For a study, researchers sought to assess the feasibility and acceptability of a well-established lay navigator palliative care intervention modified for Hispanic carers of people with Alzheimer’s disease or dementia. The navigator-led intervention was compared to usual improved care in a randomized controlled experiment. Enrolled dyads were Hispanic carers of people with severe Alzheimer’s or Parkinson’s disease. Caregivers in the intervention group got roughly 5 home visits centered on addressing goals and values in preparation for future healthcare decisions and caregiver support. All groups got culturally appropriate teaching materials. The primary outcomes were the feasibility and acceptability of the intervention. Caregiver Reaction Assessment (CRA) and Family Decision-Making (FDM) Self-Efficacy Scale were two caregiver-reported assessments. Acceptability and intervention satisfaction were investigated using qualitative interviews (n=10). 

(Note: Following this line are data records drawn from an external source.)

-- the k-loop never breaks while k*c stays within limit (c is the largest of the three)
theorem kloopA_no_break (limit m n : Int) (ks rest : List Int)
    (hks : ∀ k ∈ ks, 0 ≤ k ∧ k * (m ^ 2 + n ^ 2) ≤ limit) :
    ∀ h, kloopA limit m n (ks ++ rest) h =
      kloopA limit m n rest
        (ks.foldl (fun h k =>
          ((h.insert (k * (m ^ 2 - n ^ 2)) true).insert (k * (2 * m * n)) true).insert
            (k * (m ^ 2 + n ^ 2)) true) h) := by
  induction ks with
  | nil => intro h; rfl
  | cons k ks ih =>
      intro h
      obtain ⟨hk0, hkc⟩ := hks k (by simp)
      have hac : k * (m ^ 2 - n ^ 2) ≤ k * (m ^ 2 + n ^ 2) := by
        apply mul_le_mul_of_nonneg_left _ hk0
        nlinarith [sq_nonneg n]
      have hbc : k * (2 * m * n) ≤ k * (m ^ 2 + n ^ 2) := by
        apply mul_le_mul_of_nonneg_left _ hk0
        nlinarith [sq_nonneg (m - n)]
      rw [List.cons_append, kloopA]
      rw [if_neg (not_lt.mpr (le_trans hac hkc)), if_neg (not_lt.mpr (le_trans hbc hkc)),
        if_neg (not_lt.mpr hkc), List.foldl_cons]
      exact ih (fun k hk => hks k (List.mem_cons_of_mem _ hk)) _

theorem kloopA_break (limit m n k : Int) (rest : List Int) (h : PySem.Dict Int Bool)
    (hc : limit < k * (m ^ 2 + n ^ 2)) :
    kloopA limit m n (k :: rest) h = h := by
  rw [kloopA]
  by_cases h1 : k * (m ^ 2 - n ^ 2) > limit
  · rw [if_pos h1]
  · rw [if_neg h1]
    by_cases h2 : k * (2 * m * n) > limit
    · rw [if_pos h2]
    · rw [if_neg h2, if_pos hc]

-- the break-on-overflow loop marks exactly the multiples with k in 1 .. limit // c
theorem kloopA_eq (limit m n : Int) (hl : 0 ≤ limit) (hm : 2 ≤ m) (h : PySem.Dict Int Bool) :
    kloopA limit m n (PySem.List.pyRange 1 limit) h =
      (PySem.List.pyRange 1 (PySem.Int.floordiv limit (m ^ 2 + n ^ 2) + 1)).foldl
        (fun h k =>
          ((h.insert (k * (m ^ 2 - n ^ 2)) true).insert (k * (2 * m * n)) true).insert
            (k * (m ^ 2 + n ^ 2)) true) h := by
  have hc4 : (4:Int) ≤ m ^ 2 + n ^ 2 := by nlinarith [sq_nonneg n]
  have hcpos : (0:Int) < m ^ 2 + n ^ 2 := by omega
  set c := m ^ 2 + n ^ 2 with hcdef
  set q := PySem.Int.floordiv limit c with hqdef
  have hq0 : 0 ≤ q := (PySem.Int.le_floordiv_iff_mul_le hcpos).mpr (by nlinarith)
  have hqc : q * c ≤ limit := (PySem.Int.le_floordiv_iff_mul_le hcpos).mp le_rfl
  by_cases hlim : limit < 2
  · have h1 : PySem.List.pyRange 1 limit = [] := PySem.List.pyRange_one_eq_nil (by omega)
    have hq1 : q < 1 := (PySem.Int.floordiv_lt_iff_lt_mul hcpos).mpr (by nlinarith)
    have hr : PySem.List.pyRange 1 (q + 1) = [] := PySem.List.pyRange_one_eq_nil (by omega)
    rw [h1, hr]
    rfl
  · push_neg at hlim
    have hqlt : q < limit := (PySem.Int.floordiv_lt_iff_lt_mul hcpos).mpr (by nlinarith)
    have hpre : ∀ k ∈ PySem.List.pyRange 1 (q + 1), 0 ≤ k ∧ k * c ≤ limit := by
      intro k hk
      rw [PySem.List.mem_pyRange_one] at hk
      refine ⟨by omega, le_trans ?_ hqc⟩
      exact mul_le_mul_of_nonneg_right (by omega) (by omega)
    rw [PySem.List.pyRange_one_append 1 (q + 1) limit (by omega) (by omega),
      kloopA_no_break limit m n _ _ hpre h]
    rcases lt_or_ge (q + 1) limit with htl | htl
    · rw [PySem.List.pyRange_one_cons htl]
      exact kloopA_break _ _ _ _ _ _
        ((PySem.Int.floordiv_lt_iff_lt_mul hcpos).mp (by omega))
    · rw [PySem.List.pyRange_one_eq_nil htl]
      rfl

-- the inner n-loop: A's primitives counter and hashtable match the filtered triples
theorem innerA_eq (limit m : Int) (hl : 0 ≤ limit) (hm : 2 ≤ m) (ns : List Int) :
    ∀ (p : Int) (h : PySem.Dict Int Bool) (S : List Int), InvH h S →
    (innerA limit m ns (p, h)).1 = p + ((ns.filter (gB limit m)).length : Int) ∧
    InvH (innerA limit m ns (p, h)).2
      (((ns.filter (gB limit m)).map (tripB m)).foldl (coverTriple limit) S) := by
  induction ns with
  | nil => intro p h S hI; exact ⟨by simp [innerA], by simpa [innerA] using hI⟩
  | cons n ns ih =>
      intro p h S hI
      by_cases hg : (n ≤ isqrtInt (limit - m ^ 2) ∧
          PySem.Int.bxor (PySem.Int.mod m 2) (PySem.Int.mod n 2) ≠ 0)
      · have hg' : gB limit m n = true := (guard_iff limit m n).mp hg
        have hstep : innerA limit m (n :: ns) (p, h) =
            innerA limit m ns (p + 1, kloopA limit m n (PySem.List.pyRange 1 limit) h) := by
          simp only [innerA, List.foldl_cons, if_pos hg]
        have hcov : coverTriple limit S (tripB m n) =
            (PySem.List.pyRange 1 (PySem.Int.floordiv limit (m * m + n * n) + 1)).foldl
              (fun S k =>
                PySem.Set.add (PySem.Set.add (PySem.Set.add S (k * (m * m - n * n)))
                  (k * (2 * m * n))) (k * (m * m + n * n))) S := rfl
        have hk := kloopA_eq limit m n hl hm h
        rw [show m ^ 2 = m * m from pow_two m, show n ^ 2 = n * n from pow_two n] at hk
        obtain ⟨ih1, ih2⟩ := ih (p + 1)
          (kloopA limit m n (PySem.List.pyRange 1 limit) h)
          (coverTriple limit S (tripB m n))
          (by rw [hk, hcov]; exact invH_fold_triple _ _ _ _ h S hI)
        refine ⟨?_, ?_⟩
        · rw [hstep, ih1, List.filter_cons_of_pos hg']
          push_cast [List.length_cons]
          ring
        · rw [hstep, List.filter_cons_of_pos hg', List.map_cons, List.foldl_cons]
          exact ih2
      · have hg' : gB limit m n = false := by
          rw [← Bool.not_eq_true]
          exact fun hc => hg ((guard_iff limit m n).mpr hc)
        have hstep : innerA limit m (n :: ns) (p, h) = innerA limit m ns (p, h) := by
          simp only [innerA, List.foldl_cons, if_neg hg]
        rw [hstep, List.filter_cons_of_neg (by simp [hg'])]
        exact ih p h S hI

-- the stepT fold only appends to the triples accumulator
theorem stepT_fold_append (limit : Int) (ms : List Int) :
    ∀ (ch : PySem.Dict Int (List Int)) (ts : List (Int × Int × Int)),
      ms.foldl (stepT limit) (ch, ts) =
        ((ms.foldl (stepT limit) (ch, [])).1,
          ts ++ (ms.foldl (stepT limit) (ch, [])).2) := by
  induction ms with
  | nil => intro ch ts; simp
  | cons m ms ih =>
      intro ch ts
      rw [List.foldl_cons, List.foldl_cons]
      have h1 : stepT limit (ch, ts) m =
          ((stepT limit (ch, []) m).1, ts ++ (stepT limit (ch, []) m).2) := by
        simp [stepT]
      rw [h1, ih (stepT limit (ch, []) m).1 (ts ++ (stepT limit (ch, []) m).2),
        ih (stepT limit (ch, []) m).1 (stepT limit (ch, []) m).2]
      simp [List.append_assoc]

-- A's outer m-loop against the stepT fold, in lock-step
theorem outer_eq (limit : Int) (hl : 0 ≤ limit) (ms : List Int) :
    ∀ (_ : ∀ m ∈ ms, 2 ≤ m) (ch : PySem.Dict Int (List Int)) (p : Int)
      (h : PySem.Dict Int Bool) (S : List Int), InvH h S →
    (ms.foldl (stepA limit) (ch, p, h)).1 = (ms.foldl (stepT limit) (ch, [])).1 ∧
    (ms.foldl (stepA limit) (ch, p, h)).2.1 =
      p + ((ms.foldl (stepT limit) (ch, [])).2.length : Int) ∧
    InvH (ms.foldl (stepA limit) (ch, p, h)).2.2
      ((ms.foldl (stepT limit) (ch, [])).2.foldl (coverTriple limit) S) := by
  induction ms with
  | nil => intro _ ch p h S hI; exact ⟨rfl, by simp, hI⟩
  | cons m ms ih =>
      intro hms ch p h S hI
      have hm : 2 ≤ m := hms m (List.mem_cons_self ..)
      obtain ⟨h1, h2⟩ := innerA_eq limit m hl hm (((ensure ch m).get? m).getD []) p h S hI
      obtain ⟨ih1, ih2, ih3⟩ := ih (fun x hx => hms x (List.mem_cons_of_mem _ hx)) (ensure ch m)
        (innerA limit m (((ensure ch m).get? m).getD []) (p, h)).1
        (innerA limit m (((ensure ch m).get? m).getD []) (p, h)).2
        ((((((ensure ch m).get? m).getD []).filter (gB limit m)).map
          (tripB m)).foldl (coverTriple limit) S) h2
      have hA : stepA limit (ch, p, h) m = (ensure ch m,
          (innerA limit m (((ensure ch m).get? m).getD []) (p, h)).1,
          (innerA limit m (((ensure ch m).get? m).getD []) (p, h)).2) := rfl
      have hB : stepT limit (ch, []) m = (ensure ch m,
          [] ++ ((((ensure ch m).get? m).getD []).filter (gB limit m)).map (tripB m)) := rfl
      rw [List.foldl_cons, List.foldl_cons, hA, hB,
        stepT_fold_append limit ms (ensure ch m)
          ([] ++ ((((ensure ch m).get? m).getD []).filter (gB limit m)).map (tripB m))]
      refine ⟨ih1, ?_, ?_⟩
      · rw [ih2, h1]
        simp only [List.nil_append, List.length_append, List.length_map]
        push_cast
        ring
      · simp only [List.nil_append]
        rw [List.foldl_append]
        exact ih3

theorem getD_empty (i : Int) : (PySem.Dict.empty : PySem.Dict Int Bool).getD i false = false :=
  rfl

theorem getD_false_fold (l : List Int) :
    ∀ d : PySem.Dict Int Bool, (∀ i, d.getD i false = false) →
      ∀ i, (l.foldl (fun d k => d.insert k false) d).getD i false = false := by
  induction l with
  | nil => exact fun d hd => hd
  | cons k l ih =>
      intro d hd i
      rw [List.foldl_cons]
      refine ih _ (fun j => ?_) i
      rw [PySem.Dict.getD_insert]
      split
      · rfl
      · exact hd j

-- sum(hashtable.values()) counts exactly the members of the covered set
theorem sum_values_eq (h : PySem.Dict Int Bool) (S : List Int) (hI : InvH h S) :
    h.values.foldl (fun s v => s + if v then 1 else 0) 0 = (S.length : Int) := by
  obtain ⟨hk, hs, hv⟩ := hI
  rw [PySem.Dict.values_eq_map_keys h hk false, List.foldl_map]
  have hrw : ∀ (s : Int) (k : Int),
      (s + if h.getD k false then (1:Int) else 0) =
        if (fun k => h.getD k false) k = true then s + 1 else s := by
    intro s k
    by_cases hb : h.getD k false <;> simp [hb]
  simp only [hrw]
  rw [PySem.List.foldl_count_if (fun k => h.getD k false) h.keys 0, zero_add,
    List.countP_eq_length_filter]
  have hmemk : ∀ a : Int, a ∈ S → a ∈ h.keys := by
    intro a ha
    have hb : h.getD a false = true := (hv a).mpr ha
    by_contra hmem
    have hcf : h.contains a = false := by
      rw [← Bool.not_eq_true, PySem.Dict.contains_iff_mem_keys]
      exact hmem
    have : h.get? a = none := (PySem.Dict.get?_eq_none_iff_contains h a).mpr hcf
    rw [PySem.Dict.getD_eq_get?_getD, this] at hb
    exact Bool.false_ne_true hb
  have hperm : (h.keys.filter (fun k => h.getD k false)).Perm S := by
    rw [List.perm_ext_iff_of_nodup (hk.filter _) hs]
    intro a
    simp only [List.mem_filter]
    constructor
    · rintro ⟨-, hb⟩
      exact (hv a).mp hb
    · intro ha
      exact ⟨hmemk a ha, (hv a).mpr ha⟩
  rw [hperm.length_eq]

-- ensure only touches key m
theorem get?_foldl_ensure_not_mem (ms : List Int) :
    ∀ (ch : PySem.Dict Int (List Int)) (m : Int), m ∉ ms →
      (ms.foldl ensure ch).get? m = ch.get? m := by
  induction ms with
  | nil => intro ch m _; rfl
  | cons m' rest ih =>
      intro ch m h
      simp only [List.mem_cons, not_or] at h
      rw [List.foldl_cons, ih _ m h.2, ensure]
      split
      · rfl
      · rw [PySem.Dict.get?_insert, if_neg h.1]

They discovered 54 potentially eligible patients, 7 of whom were ineligible, 2 of who were deceased, and 8 of who were unable to contact. As a result, 24 of the 37 dyads contacted enrolled (64%). The average patient age was 80.4±7.9 years, while the average caregiver age was 51.2±12.1 years. The majority of patients (58.3%) and caregivers (91.7%) were women. In comparison to patients, fewer caregivers (20.8%) had less than a high school diploma (62.5%). The baseline CRA load was low, 2.7±0.1 (1 least to 5 most), with the interrupted schedule showing the highest-burden (1.5±0.6). At baseline, FDM self-efficacy was high (61.3±7.1 [scale range 5-65]). The intervention was highly useful to the majority of carers, who identified resources, knowledge, and responses to queries as main participation advantages.

While the pilot indicated feasibility (>50% enrolment, 100% follow-up), high acceptance, and modest baseline caregiver burden, caregivers did not feel prepared for future healthcare choices at baseline, suggesting that that part of the intervention might be less useful.